*** Begin section ***

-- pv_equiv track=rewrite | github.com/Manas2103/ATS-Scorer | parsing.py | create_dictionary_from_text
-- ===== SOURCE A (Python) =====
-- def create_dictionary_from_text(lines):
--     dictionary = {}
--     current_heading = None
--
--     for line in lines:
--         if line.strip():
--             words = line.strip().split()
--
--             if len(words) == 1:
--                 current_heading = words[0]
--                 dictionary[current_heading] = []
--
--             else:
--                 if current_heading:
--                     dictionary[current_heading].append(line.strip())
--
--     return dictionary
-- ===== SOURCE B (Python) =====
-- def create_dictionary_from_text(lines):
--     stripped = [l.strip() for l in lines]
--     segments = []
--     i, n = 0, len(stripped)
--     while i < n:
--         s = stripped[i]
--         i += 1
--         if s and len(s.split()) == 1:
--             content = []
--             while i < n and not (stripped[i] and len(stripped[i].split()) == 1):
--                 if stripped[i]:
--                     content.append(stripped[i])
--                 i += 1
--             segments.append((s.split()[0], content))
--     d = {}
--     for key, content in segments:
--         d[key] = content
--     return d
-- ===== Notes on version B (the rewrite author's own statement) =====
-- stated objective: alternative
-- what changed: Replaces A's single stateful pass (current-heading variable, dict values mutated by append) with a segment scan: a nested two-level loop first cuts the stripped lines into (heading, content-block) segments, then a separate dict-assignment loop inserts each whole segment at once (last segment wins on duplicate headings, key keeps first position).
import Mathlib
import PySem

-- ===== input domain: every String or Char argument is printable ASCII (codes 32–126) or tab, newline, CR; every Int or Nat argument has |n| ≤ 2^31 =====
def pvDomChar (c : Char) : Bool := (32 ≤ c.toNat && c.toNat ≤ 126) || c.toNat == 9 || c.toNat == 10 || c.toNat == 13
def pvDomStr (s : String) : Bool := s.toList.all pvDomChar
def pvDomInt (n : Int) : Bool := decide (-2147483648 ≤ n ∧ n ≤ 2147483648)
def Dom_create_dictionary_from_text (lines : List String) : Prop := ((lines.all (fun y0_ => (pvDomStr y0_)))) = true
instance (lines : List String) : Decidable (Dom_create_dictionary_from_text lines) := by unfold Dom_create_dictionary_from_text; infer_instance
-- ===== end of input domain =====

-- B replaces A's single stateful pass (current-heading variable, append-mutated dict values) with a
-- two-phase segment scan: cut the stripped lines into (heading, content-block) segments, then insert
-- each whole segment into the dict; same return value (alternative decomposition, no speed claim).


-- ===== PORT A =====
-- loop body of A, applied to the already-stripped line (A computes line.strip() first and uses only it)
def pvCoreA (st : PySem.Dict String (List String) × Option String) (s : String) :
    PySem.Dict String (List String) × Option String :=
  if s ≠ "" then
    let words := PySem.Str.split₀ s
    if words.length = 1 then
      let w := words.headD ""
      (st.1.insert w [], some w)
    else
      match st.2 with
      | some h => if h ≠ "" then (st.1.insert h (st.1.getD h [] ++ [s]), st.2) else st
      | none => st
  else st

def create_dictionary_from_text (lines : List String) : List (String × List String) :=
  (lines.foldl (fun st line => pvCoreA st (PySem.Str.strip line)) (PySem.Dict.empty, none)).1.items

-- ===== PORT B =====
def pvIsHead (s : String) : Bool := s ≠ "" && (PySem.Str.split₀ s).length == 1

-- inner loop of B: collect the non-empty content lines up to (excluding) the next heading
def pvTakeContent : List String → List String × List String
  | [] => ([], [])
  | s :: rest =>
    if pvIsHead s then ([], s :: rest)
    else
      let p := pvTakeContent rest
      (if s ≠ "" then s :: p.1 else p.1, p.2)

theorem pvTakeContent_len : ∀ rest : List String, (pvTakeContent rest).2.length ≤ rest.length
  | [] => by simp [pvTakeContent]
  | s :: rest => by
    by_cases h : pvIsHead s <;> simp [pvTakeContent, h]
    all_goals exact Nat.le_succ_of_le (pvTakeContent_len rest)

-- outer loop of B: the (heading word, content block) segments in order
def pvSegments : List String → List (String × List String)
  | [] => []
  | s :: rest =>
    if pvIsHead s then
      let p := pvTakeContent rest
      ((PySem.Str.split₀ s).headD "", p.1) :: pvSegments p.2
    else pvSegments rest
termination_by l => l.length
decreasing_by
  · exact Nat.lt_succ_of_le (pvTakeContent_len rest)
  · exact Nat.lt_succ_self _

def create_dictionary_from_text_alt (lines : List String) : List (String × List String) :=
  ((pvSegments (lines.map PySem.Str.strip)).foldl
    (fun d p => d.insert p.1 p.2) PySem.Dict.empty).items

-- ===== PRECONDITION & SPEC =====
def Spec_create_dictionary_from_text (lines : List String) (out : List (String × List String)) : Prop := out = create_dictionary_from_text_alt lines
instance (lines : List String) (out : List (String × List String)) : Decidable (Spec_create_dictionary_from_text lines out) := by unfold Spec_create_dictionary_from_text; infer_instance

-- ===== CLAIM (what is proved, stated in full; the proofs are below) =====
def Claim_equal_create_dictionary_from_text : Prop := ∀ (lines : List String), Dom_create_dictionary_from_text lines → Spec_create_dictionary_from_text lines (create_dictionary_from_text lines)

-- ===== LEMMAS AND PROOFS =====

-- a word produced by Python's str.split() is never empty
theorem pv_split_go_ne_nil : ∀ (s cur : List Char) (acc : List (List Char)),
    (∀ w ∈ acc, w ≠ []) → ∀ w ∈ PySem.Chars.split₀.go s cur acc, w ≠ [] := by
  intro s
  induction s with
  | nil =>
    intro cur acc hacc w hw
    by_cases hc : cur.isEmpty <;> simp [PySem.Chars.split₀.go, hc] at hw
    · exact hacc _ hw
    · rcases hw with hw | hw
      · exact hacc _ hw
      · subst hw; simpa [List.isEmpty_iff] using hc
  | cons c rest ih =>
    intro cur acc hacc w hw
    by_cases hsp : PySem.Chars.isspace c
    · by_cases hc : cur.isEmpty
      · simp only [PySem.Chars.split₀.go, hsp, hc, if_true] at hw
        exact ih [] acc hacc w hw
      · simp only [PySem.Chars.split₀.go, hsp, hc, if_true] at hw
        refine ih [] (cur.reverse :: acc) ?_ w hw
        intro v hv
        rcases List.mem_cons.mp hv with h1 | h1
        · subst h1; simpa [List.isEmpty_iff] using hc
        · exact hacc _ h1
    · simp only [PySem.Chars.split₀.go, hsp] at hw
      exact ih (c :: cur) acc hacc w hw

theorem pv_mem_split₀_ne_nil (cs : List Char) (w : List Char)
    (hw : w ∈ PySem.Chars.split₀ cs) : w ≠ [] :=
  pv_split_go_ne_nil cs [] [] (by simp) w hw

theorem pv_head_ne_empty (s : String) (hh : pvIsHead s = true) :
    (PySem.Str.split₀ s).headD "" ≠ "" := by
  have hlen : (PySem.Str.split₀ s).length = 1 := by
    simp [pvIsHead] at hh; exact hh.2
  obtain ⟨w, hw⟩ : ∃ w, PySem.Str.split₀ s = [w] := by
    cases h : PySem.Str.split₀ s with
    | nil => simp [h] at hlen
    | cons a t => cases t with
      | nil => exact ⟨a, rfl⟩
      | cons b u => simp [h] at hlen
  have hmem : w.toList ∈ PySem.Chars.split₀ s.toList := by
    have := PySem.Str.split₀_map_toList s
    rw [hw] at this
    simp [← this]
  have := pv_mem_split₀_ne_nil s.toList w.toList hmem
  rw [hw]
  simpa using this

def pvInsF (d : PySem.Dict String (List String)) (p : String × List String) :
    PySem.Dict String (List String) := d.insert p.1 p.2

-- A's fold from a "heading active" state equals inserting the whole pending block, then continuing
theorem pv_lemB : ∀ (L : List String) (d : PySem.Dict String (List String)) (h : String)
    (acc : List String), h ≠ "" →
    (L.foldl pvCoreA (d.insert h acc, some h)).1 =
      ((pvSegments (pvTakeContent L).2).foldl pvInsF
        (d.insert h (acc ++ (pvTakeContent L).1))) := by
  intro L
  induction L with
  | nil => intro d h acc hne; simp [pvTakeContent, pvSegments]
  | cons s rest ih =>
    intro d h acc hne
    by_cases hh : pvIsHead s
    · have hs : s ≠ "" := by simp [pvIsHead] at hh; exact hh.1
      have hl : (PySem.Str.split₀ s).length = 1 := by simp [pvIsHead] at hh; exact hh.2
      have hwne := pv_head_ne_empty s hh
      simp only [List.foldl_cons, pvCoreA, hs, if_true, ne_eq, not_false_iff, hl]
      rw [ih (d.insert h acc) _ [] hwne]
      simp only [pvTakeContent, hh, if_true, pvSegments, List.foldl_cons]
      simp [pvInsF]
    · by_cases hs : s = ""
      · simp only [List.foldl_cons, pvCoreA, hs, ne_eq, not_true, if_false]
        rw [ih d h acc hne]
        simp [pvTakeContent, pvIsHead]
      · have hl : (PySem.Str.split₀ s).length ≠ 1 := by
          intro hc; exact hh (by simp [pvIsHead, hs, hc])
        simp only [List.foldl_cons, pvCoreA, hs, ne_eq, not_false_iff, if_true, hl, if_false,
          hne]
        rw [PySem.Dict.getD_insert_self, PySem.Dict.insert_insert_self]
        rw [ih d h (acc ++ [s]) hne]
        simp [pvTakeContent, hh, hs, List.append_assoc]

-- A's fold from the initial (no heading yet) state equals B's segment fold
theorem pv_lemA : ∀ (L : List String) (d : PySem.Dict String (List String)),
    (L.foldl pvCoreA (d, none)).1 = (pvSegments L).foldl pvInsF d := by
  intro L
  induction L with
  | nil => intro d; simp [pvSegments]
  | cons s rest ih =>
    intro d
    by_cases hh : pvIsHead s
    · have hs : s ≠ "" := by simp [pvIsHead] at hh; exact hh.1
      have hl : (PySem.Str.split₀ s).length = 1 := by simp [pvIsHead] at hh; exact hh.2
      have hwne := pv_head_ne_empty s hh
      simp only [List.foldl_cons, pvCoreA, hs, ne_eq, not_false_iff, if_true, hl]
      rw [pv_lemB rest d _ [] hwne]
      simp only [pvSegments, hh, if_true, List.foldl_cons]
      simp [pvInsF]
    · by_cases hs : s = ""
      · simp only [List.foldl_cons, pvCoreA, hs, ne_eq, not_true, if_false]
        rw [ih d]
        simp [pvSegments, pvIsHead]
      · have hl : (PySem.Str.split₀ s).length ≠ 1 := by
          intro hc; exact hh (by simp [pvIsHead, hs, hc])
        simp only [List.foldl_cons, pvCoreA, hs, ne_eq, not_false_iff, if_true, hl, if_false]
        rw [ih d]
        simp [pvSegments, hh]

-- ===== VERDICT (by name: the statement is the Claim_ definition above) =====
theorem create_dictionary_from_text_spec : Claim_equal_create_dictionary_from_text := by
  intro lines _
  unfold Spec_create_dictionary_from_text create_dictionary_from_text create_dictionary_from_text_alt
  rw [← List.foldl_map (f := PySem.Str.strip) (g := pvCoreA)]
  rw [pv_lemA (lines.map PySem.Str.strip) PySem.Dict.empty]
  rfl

*** End section ***

→ Directions:
Starting with the first line of the data above, copy each line exactly until you reach the line with "import PySem"; include that line as well.

→ Written answer:
-- pv_equiv track=rewrite | github.com/Manas2103/ATS-Scorer | parsing.py | create_dictionary_from_text
-- ===== SOURCE A (Python) =====
-- def create_dictionary_from_text(lines):
--     dictionary = {}
--     current_heading = None
--
--     for line in lines:
--         if line.strip():
--             words = line.strip().split()
--
--             if len(words) == 1:
--                 current_heading = words[0]
--                 dictionary[current_heading] = []
--
--             else:
--                 if current_heading:
--                     dictionary[current_heading].append(line.strip())
--
--     return dictionary
-- ===== SOURCE B (Python) =====
-- def create_dictionary_from_text(lines):
--     stripped = [l.strip() for l in lines]
--     segments = []
--     i, n = 0, len(stripped)
--     while i < n:
--         s = stripped[i]
--         i += 1
--         if s and len(s.split()) == 1:
--             content = []
--             while i < n and not (stripped[i] and len(stripped[i].split()) == 1):
--                 if stripped[i]:
--                     content.append(stripped[i])
--                 i += 1
--             segments.append((s.split()[0], content))
--     d = {}
--     for key, content in segments:
--         d[key] = content
--     return d
-- ===== Notes on version B (the rewrite author's own statement) =====
-- stated objective: alternative
-- what changed: Replaces A's single stateful pass (current-heading variable, dict values mutated by append) with a segment scan: a nested two-level loop first cuts the stripped lines into (heading, content-block) segments, then a separate dict-assignment loop inserts each whole segment at once (last segment wins on duplicate headings, key keeps first position).
import Mathlib
import PySem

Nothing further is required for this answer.